#### Assignment:
Locate, in the data below, the line that contains "-- ===== PRECONDITION" and the line that contains "-- ===== CLAIM"; reproduce exactly those two lines and every line between them, nothing more.

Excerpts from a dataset
-- pv_equiv track=rewrite | github.com/oriolLanuza/2048 | game2048.py | move_row_right
-- ===== SOURCE A (Python) =====
-- def move_row_right(row):
--     updated_row = []
--     for value in row:
--         if value == 0:
--             updated_row.insert(0,0)
--         else:
--             updated_row.append(value)
--     return updated_row
-- ===== SOURCE B (Python) =====
-- def move_row_right(row):
--     kept = [v for v in row if v != 0]
--     return [0] * (len(row) - len(kept)) + kept
-- ===== Notes on version B (the rewrite author's own statement) =====
-- stated objective: simpler
-- what changed: Replaces A's single loop that branches between front-insert and append with a two-phase decomposition: filter the nonzero survivors in order, then prepend a bulk block of zeros whose count is the length difference.
import Mathlib
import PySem

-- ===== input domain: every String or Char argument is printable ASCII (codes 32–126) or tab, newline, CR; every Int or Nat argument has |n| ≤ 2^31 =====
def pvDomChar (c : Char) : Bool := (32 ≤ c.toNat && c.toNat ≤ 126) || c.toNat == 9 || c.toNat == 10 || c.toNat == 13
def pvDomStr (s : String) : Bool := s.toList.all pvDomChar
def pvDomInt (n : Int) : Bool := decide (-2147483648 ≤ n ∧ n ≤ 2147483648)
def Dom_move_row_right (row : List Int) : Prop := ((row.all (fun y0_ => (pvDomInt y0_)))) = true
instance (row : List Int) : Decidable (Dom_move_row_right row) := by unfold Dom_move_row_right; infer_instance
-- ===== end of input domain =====

-- B replaces A's single branching loop (front-insert zero / append nonzero) with a
-- two-phase decomposition: filter the nonzero survivors, then pad with leading zeros (objective: simpler).

-- ===== PORT A =====
def move_row_right (row : List Int) : List Int :=
  row.foldl (fun updated_row value =>
    if value == 0 then 0 :: updated_row else updated_row ++ [value]) []

-- ===== PORT B =====
def move_row_right_alt (row : List Int) : List Int :=
  let kept := row.filter (fun v => v != 0)
  List.replicate (row.length - kept.length) 0 ++ kept

-- ===== PRECONDITION & SPEC =====
def Spec_move_row_right (row : List Int) (out : List Int) : Prop := out = move_row_right_alt row
instance (row : List Int) (out : List Int) : Decidable (Spec_move_row_right row out) := by unfold Spec_move_row_right; infer_instance

-- ===== CLAIM (what is proved, stated in full; the proofs are below) =====
def Claim_equal_move_row_right : Prop := ∀ (row : List Int), Dom_move_row_right row → Spec_move_row_right row (move_row_right row)

-- ===== LEMMAS AND PROOFS =====

-- loop invariant for A's fold: zeros collect before the accumulator, nonzeros after it
lemma fold_inv (row acc : List Int) :
    row.foldl (fun updated_row value =>
      if value == 0 then 0 :: updated_row else updated_row ++ [value]) acc
    = List.replicate (row.countP (fun v => v == 0)) 0 ++ acc
        ++ row.filter (fun v => v != 0) := by
  induction row generalizing acc with
  | nil => simp
  | cons v row ih =>
    rw [List.foldl_cons, ih]
    by_cases h : v = 0
    · subst h
      simp [List.replicate_succ', List.append_assoc]
    · simp [h, List.append_assoc]

-- B's zero count equals A's: removed elements are exactly the zeros
lemma count_zeros (row : List Int) :
    row.length - (row.filter (fun v => v != 0)).length
    = row.countP (fun v => v == 0) := by
  induction row with
  | nil => rfl
  | cons v row ih =>
    have hle := List.length_filter_le (fun v => v != 0) row
    by_cases h : v = 0 <;> simp [h] <;> omega

-- ===== VERDICT (by name: the statement is the Claim_ definition above) =====
theorem move_row_right_spec : Claim_equal_move_row_right := by
  intro row _
  unfold Spec_move_row_right move_row_right move_row_right_alt
  rw [fold_inv]
  simp [count_zeros]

#### Answer to the exercise:
-- ===== PRECONDITION & SPEC =====
def Spec_move_row_right (row : List Int) (out : List Int) : Prop := out = move_row_right_alt row
instance (row : List Int) (out : List Int) : Decidable (Spec_move_row_right row out) := by unfold Spec_move_row_right; infer_instance

-- ===== CLAIM (what is proved, stated in full; the proofs are below) =====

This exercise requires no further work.